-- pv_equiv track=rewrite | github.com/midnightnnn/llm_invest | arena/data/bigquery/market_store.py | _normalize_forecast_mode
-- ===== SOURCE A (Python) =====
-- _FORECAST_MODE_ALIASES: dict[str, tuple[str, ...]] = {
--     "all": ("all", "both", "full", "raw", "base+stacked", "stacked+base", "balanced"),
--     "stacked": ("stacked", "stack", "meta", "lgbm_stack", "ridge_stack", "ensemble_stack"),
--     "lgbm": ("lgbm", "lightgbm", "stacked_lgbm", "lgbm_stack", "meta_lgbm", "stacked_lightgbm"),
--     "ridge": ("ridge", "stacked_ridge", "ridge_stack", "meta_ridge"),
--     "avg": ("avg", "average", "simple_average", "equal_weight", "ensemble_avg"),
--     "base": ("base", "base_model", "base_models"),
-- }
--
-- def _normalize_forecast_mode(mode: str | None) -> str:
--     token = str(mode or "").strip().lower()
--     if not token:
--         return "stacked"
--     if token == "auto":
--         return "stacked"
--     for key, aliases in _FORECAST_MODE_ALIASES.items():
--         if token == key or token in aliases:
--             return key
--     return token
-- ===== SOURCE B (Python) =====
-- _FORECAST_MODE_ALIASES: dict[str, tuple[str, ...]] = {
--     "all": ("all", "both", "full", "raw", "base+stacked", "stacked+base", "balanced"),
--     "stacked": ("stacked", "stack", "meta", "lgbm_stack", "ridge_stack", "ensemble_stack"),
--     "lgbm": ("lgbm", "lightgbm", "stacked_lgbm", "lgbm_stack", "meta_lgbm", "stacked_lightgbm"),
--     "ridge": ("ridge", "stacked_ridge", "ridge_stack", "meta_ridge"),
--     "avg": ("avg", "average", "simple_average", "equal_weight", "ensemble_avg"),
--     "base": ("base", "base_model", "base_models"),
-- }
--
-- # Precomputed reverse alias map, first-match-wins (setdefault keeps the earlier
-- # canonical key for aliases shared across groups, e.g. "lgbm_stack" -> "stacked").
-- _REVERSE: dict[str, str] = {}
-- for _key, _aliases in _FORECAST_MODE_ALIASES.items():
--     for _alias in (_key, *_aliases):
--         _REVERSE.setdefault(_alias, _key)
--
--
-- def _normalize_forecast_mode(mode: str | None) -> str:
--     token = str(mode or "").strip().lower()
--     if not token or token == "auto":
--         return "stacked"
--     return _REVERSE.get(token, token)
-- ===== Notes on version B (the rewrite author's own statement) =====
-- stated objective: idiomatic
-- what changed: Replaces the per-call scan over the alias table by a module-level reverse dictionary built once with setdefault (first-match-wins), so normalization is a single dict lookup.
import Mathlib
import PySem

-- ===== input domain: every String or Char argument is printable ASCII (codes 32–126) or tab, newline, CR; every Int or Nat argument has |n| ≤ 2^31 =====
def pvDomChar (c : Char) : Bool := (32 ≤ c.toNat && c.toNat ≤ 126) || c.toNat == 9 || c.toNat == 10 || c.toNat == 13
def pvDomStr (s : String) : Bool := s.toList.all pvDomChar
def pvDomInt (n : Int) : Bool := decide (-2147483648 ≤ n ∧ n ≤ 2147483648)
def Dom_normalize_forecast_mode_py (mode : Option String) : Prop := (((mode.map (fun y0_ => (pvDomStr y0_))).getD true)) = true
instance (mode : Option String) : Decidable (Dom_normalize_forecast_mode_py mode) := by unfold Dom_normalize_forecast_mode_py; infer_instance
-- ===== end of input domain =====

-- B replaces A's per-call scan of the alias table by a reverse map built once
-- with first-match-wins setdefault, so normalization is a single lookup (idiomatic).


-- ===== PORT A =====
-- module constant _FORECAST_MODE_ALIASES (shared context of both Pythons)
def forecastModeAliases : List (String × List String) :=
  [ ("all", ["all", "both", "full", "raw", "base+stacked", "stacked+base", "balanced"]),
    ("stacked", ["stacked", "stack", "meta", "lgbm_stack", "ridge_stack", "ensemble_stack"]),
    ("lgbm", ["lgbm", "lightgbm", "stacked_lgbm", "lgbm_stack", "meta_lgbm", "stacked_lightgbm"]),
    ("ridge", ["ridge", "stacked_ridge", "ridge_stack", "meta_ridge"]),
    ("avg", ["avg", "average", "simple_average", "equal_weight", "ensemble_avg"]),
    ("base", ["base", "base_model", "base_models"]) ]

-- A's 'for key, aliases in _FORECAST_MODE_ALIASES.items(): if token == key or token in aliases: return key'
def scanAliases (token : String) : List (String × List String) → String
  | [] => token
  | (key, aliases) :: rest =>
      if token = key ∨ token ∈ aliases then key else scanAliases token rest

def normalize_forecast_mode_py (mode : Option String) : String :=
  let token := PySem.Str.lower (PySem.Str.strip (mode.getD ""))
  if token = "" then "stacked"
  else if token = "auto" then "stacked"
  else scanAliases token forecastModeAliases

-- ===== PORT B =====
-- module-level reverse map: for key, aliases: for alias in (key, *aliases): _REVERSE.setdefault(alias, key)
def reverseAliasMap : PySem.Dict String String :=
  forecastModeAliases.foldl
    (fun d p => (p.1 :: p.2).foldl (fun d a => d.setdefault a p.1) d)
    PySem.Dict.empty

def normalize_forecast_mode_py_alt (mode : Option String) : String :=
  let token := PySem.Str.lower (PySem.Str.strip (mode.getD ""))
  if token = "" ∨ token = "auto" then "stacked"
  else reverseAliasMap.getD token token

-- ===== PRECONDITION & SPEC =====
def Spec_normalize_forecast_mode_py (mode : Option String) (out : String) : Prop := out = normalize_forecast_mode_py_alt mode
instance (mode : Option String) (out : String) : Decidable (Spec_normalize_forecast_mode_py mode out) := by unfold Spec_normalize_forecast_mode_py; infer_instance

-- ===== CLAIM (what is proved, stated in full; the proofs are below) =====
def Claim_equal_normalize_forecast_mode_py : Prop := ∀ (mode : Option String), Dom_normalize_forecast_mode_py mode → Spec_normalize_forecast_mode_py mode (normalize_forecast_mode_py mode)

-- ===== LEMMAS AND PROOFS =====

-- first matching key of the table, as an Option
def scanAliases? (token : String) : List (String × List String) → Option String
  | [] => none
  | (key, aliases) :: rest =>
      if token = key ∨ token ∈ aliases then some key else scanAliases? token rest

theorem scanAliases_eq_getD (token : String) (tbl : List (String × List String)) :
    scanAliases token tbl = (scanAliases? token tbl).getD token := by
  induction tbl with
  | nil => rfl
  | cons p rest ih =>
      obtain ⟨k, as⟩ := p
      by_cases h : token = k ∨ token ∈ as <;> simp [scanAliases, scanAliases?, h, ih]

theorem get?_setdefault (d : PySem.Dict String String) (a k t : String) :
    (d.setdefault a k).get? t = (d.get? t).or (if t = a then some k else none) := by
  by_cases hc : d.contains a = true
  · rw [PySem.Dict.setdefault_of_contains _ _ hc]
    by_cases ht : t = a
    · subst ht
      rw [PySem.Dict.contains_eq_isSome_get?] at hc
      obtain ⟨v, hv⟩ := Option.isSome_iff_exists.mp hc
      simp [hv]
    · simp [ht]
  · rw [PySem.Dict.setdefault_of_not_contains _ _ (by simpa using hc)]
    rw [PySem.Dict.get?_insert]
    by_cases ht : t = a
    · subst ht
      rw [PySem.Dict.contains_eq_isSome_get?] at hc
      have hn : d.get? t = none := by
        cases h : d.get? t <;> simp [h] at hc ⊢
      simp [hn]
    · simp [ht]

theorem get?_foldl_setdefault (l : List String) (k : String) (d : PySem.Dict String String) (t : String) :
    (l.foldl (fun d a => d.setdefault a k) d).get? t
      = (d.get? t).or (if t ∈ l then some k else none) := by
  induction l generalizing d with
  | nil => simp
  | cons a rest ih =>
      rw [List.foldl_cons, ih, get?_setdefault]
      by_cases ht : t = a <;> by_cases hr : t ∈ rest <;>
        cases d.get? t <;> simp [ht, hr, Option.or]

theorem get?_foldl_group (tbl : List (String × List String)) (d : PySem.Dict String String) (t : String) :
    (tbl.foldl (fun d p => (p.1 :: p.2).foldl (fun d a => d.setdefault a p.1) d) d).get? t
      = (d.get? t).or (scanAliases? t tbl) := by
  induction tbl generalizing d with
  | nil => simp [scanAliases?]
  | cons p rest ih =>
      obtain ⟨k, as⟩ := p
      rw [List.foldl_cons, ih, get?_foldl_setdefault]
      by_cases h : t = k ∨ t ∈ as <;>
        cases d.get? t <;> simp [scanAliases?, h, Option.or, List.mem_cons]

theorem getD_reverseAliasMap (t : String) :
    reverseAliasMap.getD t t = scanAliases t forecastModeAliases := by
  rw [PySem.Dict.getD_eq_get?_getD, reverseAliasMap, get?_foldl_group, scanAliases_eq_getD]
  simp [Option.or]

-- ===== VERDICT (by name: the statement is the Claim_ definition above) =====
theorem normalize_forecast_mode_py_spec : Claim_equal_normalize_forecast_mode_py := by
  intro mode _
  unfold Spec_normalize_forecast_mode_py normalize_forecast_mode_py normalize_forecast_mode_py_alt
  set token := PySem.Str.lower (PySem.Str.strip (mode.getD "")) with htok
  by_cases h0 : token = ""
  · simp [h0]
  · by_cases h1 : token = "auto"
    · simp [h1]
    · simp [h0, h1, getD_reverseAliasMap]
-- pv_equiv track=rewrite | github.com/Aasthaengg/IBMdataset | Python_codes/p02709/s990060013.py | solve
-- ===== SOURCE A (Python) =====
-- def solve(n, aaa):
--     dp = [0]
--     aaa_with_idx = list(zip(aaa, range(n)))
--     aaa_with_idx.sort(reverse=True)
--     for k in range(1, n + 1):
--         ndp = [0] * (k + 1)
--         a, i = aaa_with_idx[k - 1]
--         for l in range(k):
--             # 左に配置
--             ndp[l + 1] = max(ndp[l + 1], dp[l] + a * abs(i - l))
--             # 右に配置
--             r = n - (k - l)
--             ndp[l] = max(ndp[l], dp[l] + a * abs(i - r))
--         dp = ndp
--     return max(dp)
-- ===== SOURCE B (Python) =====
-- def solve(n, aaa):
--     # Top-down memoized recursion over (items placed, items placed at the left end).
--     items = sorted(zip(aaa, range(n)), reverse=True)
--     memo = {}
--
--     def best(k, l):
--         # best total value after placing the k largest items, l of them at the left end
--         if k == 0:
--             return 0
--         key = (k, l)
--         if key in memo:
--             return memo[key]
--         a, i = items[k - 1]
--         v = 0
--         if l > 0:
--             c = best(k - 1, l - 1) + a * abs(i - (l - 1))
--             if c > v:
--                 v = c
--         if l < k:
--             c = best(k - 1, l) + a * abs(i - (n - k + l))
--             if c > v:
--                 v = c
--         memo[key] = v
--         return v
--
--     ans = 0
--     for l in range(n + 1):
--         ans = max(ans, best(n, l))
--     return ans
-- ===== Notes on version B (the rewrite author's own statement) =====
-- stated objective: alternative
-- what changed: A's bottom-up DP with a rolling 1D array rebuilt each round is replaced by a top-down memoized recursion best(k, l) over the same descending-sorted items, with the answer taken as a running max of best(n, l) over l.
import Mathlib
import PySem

....................

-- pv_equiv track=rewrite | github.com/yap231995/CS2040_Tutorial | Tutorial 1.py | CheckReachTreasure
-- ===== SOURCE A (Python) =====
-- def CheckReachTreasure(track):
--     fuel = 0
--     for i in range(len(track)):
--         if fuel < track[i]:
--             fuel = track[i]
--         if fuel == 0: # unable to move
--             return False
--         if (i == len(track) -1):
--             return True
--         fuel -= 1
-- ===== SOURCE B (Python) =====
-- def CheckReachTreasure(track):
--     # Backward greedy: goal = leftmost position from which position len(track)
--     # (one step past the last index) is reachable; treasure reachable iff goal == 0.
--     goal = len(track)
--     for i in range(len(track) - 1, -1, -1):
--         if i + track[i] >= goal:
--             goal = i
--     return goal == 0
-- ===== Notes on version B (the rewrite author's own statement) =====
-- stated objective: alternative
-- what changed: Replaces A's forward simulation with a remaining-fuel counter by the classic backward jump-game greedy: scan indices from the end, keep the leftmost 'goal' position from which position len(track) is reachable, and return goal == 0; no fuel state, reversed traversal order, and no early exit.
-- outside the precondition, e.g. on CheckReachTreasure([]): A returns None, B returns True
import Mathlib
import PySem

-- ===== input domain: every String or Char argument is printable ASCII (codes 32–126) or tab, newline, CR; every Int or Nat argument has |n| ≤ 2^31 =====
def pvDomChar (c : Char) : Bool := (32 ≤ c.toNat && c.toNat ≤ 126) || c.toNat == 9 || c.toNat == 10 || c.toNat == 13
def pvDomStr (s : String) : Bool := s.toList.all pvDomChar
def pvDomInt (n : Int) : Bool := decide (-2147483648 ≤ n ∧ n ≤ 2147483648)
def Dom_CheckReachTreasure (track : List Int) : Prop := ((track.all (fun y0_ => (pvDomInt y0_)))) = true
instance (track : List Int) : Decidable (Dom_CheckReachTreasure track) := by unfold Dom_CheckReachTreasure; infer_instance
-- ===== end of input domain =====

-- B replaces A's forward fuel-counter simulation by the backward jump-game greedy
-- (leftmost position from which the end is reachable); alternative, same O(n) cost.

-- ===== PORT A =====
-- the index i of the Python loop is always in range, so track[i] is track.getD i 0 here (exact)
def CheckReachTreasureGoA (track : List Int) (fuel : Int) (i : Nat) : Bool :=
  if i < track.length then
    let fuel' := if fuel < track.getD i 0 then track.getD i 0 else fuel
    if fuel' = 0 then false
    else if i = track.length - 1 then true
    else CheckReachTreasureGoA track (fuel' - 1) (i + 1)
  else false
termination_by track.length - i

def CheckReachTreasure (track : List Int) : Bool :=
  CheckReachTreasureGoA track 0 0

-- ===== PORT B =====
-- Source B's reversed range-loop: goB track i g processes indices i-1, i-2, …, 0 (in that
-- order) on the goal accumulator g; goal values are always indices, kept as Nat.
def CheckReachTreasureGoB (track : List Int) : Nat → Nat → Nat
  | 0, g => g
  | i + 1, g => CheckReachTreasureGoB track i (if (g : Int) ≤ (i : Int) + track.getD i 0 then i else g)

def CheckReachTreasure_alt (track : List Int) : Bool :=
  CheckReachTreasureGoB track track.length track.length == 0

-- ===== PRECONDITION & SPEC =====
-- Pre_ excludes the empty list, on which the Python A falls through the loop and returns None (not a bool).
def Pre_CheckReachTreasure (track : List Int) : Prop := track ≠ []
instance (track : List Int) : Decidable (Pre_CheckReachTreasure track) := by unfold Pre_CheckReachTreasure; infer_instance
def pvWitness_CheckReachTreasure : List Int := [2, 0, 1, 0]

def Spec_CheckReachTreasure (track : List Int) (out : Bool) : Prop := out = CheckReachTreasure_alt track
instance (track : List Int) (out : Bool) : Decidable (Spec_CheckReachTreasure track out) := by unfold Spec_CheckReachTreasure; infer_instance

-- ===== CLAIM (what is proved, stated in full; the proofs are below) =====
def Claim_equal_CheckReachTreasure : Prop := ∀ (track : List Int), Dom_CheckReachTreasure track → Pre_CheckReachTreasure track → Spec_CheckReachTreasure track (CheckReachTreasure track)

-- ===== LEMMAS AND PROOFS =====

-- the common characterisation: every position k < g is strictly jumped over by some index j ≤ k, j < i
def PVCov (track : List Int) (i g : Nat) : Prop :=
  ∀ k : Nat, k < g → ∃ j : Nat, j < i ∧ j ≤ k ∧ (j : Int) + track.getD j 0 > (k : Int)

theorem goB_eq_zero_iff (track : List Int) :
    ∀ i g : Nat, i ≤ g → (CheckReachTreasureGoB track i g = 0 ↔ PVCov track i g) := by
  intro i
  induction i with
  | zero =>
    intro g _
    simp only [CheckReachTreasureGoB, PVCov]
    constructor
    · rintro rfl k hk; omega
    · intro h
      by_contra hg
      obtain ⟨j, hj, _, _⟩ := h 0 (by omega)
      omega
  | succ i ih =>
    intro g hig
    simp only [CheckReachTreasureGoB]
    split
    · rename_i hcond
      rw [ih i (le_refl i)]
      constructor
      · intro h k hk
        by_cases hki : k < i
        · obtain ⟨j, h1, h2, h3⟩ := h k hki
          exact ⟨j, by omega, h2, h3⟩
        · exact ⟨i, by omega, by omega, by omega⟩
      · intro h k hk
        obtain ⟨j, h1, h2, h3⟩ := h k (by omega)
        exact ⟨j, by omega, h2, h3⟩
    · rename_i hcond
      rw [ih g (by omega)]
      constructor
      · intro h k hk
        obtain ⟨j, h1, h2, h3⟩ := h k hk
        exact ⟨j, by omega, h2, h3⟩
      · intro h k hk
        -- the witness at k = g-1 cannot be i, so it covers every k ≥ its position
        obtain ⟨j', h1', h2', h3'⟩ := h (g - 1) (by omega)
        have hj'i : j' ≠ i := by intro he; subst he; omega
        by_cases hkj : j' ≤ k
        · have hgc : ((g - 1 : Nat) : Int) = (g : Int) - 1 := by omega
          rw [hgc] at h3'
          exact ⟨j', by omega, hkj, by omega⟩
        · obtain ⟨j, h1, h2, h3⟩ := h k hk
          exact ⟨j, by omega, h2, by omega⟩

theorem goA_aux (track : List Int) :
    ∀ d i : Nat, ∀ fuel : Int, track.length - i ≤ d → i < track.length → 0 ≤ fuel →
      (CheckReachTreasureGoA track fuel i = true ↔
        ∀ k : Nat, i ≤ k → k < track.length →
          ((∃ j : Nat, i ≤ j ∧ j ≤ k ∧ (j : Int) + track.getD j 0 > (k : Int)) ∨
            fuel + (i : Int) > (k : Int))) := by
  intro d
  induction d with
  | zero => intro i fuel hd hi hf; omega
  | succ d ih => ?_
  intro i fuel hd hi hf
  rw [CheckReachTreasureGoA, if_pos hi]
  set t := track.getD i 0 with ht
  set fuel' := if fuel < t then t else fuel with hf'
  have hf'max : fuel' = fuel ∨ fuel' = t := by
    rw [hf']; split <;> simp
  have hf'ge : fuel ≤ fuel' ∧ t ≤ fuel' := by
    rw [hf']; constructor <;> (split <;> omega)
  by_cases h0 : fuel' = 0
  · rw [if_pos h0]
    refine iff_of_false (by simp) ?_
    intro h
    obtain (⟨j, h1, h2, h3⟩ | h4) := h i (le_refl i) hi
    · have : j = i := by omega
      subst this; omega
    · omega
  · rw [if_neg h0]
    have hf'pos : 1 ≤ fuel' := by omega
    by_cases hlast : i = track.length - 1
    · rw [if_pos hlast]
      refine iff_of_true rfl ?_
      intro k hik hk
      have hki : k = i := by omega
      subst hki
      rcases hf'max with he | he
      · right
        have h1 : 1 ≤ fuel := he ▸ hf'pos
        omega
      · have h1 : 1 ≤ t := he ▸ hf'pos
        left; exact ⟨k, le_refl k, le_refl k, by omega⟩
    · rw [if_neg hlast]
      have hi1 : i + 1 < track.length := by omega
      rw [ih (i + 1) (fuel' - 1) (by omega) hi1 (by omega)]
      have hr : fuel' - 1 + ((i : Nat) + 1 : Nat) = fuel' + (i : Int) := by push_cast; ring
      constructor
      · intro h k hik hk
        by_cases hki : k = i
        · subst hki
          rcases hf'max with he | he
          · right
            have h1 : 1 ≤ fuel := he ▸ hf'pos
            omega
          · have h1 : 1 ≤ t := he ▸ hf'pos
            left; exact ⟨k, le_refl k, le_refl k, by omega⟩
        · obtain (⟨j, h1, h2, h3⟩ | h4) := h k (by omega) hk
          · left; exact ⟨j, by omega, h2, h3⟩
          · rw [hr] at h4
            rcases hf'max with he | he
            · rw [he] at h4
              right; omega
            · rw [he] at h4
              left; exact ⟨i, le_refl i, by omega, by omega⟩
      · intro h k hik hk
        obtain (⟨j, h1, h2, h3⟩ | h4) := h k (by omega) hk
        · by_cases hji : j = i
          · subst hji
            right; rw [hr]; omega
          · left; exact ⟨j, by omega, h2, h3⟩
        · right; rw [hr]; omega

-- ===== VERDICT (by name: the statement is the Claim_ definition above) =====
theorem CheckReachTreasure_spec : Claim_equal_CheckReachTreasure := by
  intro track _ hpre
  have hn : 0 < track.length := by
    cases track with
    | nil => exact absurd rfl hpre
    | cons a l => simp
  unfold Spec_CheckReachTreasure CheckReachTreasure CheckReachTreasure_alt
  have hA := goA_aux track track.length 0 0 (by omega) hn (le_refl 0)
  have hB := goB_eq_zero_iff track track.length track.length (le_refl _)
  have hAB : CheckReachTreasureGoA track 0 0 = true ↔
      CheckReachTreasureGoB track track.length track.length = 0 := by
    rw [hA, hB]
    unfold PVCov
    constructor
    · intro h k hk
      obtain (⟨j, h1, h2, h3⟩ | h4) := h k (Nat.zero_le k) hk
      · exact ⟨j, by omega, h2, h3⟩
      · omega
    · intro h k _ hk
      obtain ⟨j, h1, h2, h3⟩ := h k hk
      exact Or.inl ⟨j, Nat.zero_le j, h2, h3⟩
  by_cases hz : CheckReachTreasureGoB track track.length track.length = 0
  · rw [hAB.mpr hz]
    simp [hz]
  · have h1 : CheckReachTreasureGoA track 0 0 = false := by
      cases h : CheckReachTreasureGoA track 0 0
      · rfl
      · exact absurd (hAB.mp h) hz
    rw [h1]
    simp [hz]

....................

## [Exercise]
From the listing above, collect each line in which the string "forecastModeAliases" appears.

## [Response area]
def forecastModeAliases : List (String × List String) :=
  else scanAliases token forecastModeAliases
  forecastModeAliases.foldl
    reverseAliasMap.getD t t = scanAliases t forecastModeAliases := by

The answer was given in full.